Gusanos blancos al ataque

Según ensayos desarrollados por técnicos del INTA Marcos Juárez durante 1997 y 1998, las larvas de Diloboderus abderus, temible plaga del trigo conocida familiarmente como gusano blanco, provocan, aún en bajas densidades, importantes daños en el cultivo.

Se conoce que estas larvas son potencialmente dañinas no solamente al trigo sino también a avena cebada, maíz y sorgo entre otros, provocando daños a nivel de raíz con severas reducciones en los rendimientos y hasta pérdidas totales cuando se registran altas infestaciones.

Destaca el trabajo de los técnicos del INTA que la difusión de la siembra directa, adoptada extensivamente por sus importantes ventajas en la conservación de los suelos y de su productividad, ha favorecido por otra parte la aparición de varias plagas entre las que se cuentan los gusanos blancos. Esto ocurre porque las labores del suelo destruyen la plaga en gran medida al modificar su hábitat y su exposición a agentes de control biológico y factores climáticos adversos.

El control de la plaga en cultivos de trigo en siembra directa se puede efectuar actualmente por medio de terápicos de semilla, disponiéndose en la Argentina de varios insecticidas registrados oficialmente (CASAFE, 1999). Por otra parte, algunos investigadores señalan la importancia de los gusanos blancos en el reciclaje de nutrientes del suelo y los beneficios de las galerías subterráneas efectuadas durante su desarrollo. Esto es particularmente importante cuando la falta de labores de remoción de suelo dificulta la infiltración del agua.

La importancia de las evaluaciones realizadas en estos ensayos del INTA reside en que , precisamente, uno de los aspectos básicos para recomendar una medida de control de una plaga es la información sobre la reducción de los rendimientos de un cultivo en función de su abundancia. Teniendo en cuenta ello, y para determinar las pérdidas potenciales en trigo que pueden causar las larvas de D. abderus, se efectuaron trabajos de campo con diferentes densidades de la plaga para establecer su incidencia en los rendimientos durante 1997 y 1998.

Estos estudios forman parte de un proyecto de investigación que incluye la identificación de especies, evaluación de daños en diferentes cultivos, evaluación de técnicas culturales de control, el reconocimiento y evaluación de los agentes de control biológico, la determinación de la eficiencia de insecticidas y métodos de aplicación para su control.
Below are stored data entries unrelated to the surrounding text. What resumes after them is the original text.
-- phase 2 of B returns the remainder at the start of the repeating block
lemma fdMeetLoop_eq (d r0 : Int) (μ lam : Nat)
    (hmeet : fdSeq d r0 (μ + lam) = fdSeq d r0 μ)
    (hmin : ∀ t, t < μ → fdSeq d r0 t ≠ fdSeq d r0 (t + lam)) :
    ∀ fuel c, c ≤ μ → μ ≤ c + fuel →
      fdMeetLoop d fuel (fdSeq d r0 c) (fdSeq d r0 (c + lam)) = fdSeq d r0 μ := by
  intro fuel
  induction fuel with
  | zero =>
    intro c h1 h2
    have : c = μ := by omega
    subst this
    rfl
  | succ fuel ih =>
    intro c h1 h2
    by_cases hc : c = μ
    · subst hc
      rw [fdMeetLoop, if_neg (by rw [hmeet]; simp)]
    · have hcm : c < μ := by omega
      rw [fdMeetLoop, if_pos (hmin c hcm)]
      have s1 : PySem.Int.mod (fdSeq d r0 c * 10) d = fdSeq d r0 (c+1) := by
        rw [fdSeq_succ]; rfl
      have s2 : PySem.Int.mod (fdSeq d r0 (c + lam) * 10) d = fdSeq d r0 ((c+1) + lam) := by
        rw [show (c+1) + lam = (c + lam) + 1 by omega, fdSeq_succ]; rfl
      rw [s1, s2]
      exact ih (c+1) (by omega) (by omega)

-- phase 3 of B emits exactly the lam digits of the repeating block
lemma fdEmitLoop_eq (d r0 : Int) (μ lam : Nat) (hlam : 1 ≤ lam)
    (hper : fdSeq d r0 (μ + lam) = fdSeq d r0 μ)
    (hdist : ∀ i j, i < j → j < μ + lam → fdSeq d r0 i ≠ fdSeq d r0 j) :
    ∀ fuel j acc, j < lam → lam ≤ j + fuel →
      fdEmitLoop d (fdSeq d r0 μ) fuel (fdSeq d r0 (μ + j))
        (acc ++ (List.range j).map
          (fun i => PySem.Int.toStr (PySem.Int.floordiv (fdSeq d r0 (μ + i) * 10) d)))
      = acc ++ (List.range lam).map
          (fun i => PySem.Int.toStr (PySem.Int.floordiv (fdSeq d r0 (μ + i) * 10) d)) := by
  intro fuel
  induction fuel with
  | zero => intro j acc h1 h2; omega
  | succ fuel ih =>
    intro j acc h1 h2
    have htort : PySem.Int.mod (fdSeq d r0 (μ + j) * 10) d = fdSeq d r0 (μ + (j+1)) := by
      rw [show μ + (j+1) = (μ + j) + 1 by omega, fdSeq_succ]; rfl
    have hout : (acc ++ (List.range j).map
          (fun i => PySem.Int.toStr (PySem.Int.floordiv (fdSeq d r0 (μ + i) * 10) d)))
        ++ [PySem.Int.toStr (PySem.Int.floordiv (fdSeq d r0 (μ + j) * 10) d)]
        = acc ++ (List.range (j+1)).map
          (fun i => PySem.Int.toStr (PySem.Int.floordiv (fdSeq d r0 (μ + i) * 10) d)) := by
      rw [List.range_succ, List.map_append, List.map_cons, List.map_nil, List.append_assoc]
    by_cases hj : j + 1 = lam
    · rw [fdEmitLoop, htort, if_pos (by rw [hj]; exact hper), hout, hj]
    · have hne : fdSeq d r0 (μ + (j+1)) ≠ fdSeq d r0 μ :=
        fun he => hdist μ (μ + (j+1)) (by omega) (by omega) he.symm
      rw [fdEmitLoop, htort, if_neg hne, hout]
      exact ih (j+1) acc (by omega) (by omega)

-- A's loop, run from the state after k iterations, computes fdRes
noncomputable def fdRes (d r0 : Int) : String :=
  if fdSeq d r0 (fdK d r0) = 0 then ""
  else PySem.Str.slice (fdSOf d r0 (fdK d r0))
    (some ((fdTOf d r0 (fdK d r0)).getD (fdSeq d r0 (fdK d r0)) 0)) none

lemma fdLoopA_run (d r0 : Int) (hd : d ≠ 0) (hr0 : fdInRange d r0) :
    ∀ fuel k, k ≤ fdK d r0 → fdK d r0 < k + fuel →
    fdLoopA d fuel (fdSOf d r0 k) (fdTOf d r0 k) (fdSeq d r0 k) = fdRes d r0 := by
  intro fuel
  induction fuel with
  | zero => intro k h1 h2; omega
  | succ fuel ih =>
    intro k h1 h2
    by_cases hk : k = fdK d r0
    · subst hk
      rw [fdLoopA]
      have hP := fdK_mem d r0 hd hr0
      by_cases hz : fdSeq d r0 (fdK d r0) = 0
      · rw [if_neg (by simp [hz]), if_pos hz, fdRes, if_pos hz]
      · have hrep : ∃ i < fdK d r0, fdSeq d r0 i = fdSeq d r0 (fdK d r0) :=
          hP.resolve_left hz
        have hsome := fdTOf_get?_isSome d r0 (fdK d r0) _ hrep
        have hcont : (fdTOf d r0 (fdK d r0)).contains (fdSeq d r0 (fdK d r0)) = true := by
          rw [PySem.Dict.contains_eq_isSome_get?, hsome]
        rw [if_neg (by simp [hcont]), if_neg hz, fdRes, if_neg hz]
    · have hkK : k < fdK d r0 := by omega
      have hnz := fdSeq_ne_zero_of_lt_K d r0 k hkK
      have hnone : (fdTOf d r0 k).get? (fdSeq d r0 k) = none :=
        fdTOf_get?_none d r0 k _ (fun i hi => fdDistinct d r0 i k hi hkK)
      have hcont : (fdTOf d r0 k).contains (fdSeq d r0 k) = false := by
        rw [PySem.Dict.contains_eq_isSome_get?, hnone]; rfl
      rw [fdLoopA, if_pos ⟨hnz, hcont⟩]
      have hrem : PySem.Int.mod (fdSeq d r0 k * 10) d = fdSeq d r0 (k+1) := by
        rw [fdSeq_succ]; rfl
      show fdLoopA d fuel (fdSOf d r0 (k+1)) (fdTOf d r0 (k+1))
        (PySem.Int.mod (fdSeq d r0 k * 10) d) = fdRes d r0
      rw [hrem]
      exact ih (k+1) (by omega) (by omega)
Esos ensayos tuvieron lugar en Marcos Juárez, en lotes de producción del INTA con más de tres años bajo el sistema de siembra directa y muy baja población de larvas.

Los resultados de estos ensayos, que pueden observarse en el cuadro 1 en lo referente a efecto en el rendimiento y densidad de espigas según el número de larvas de la plaga, también fueron significativos en cuanto a una respuesta lineal decreciente de los rendimientos en función del aumento de la densidad de la plaga.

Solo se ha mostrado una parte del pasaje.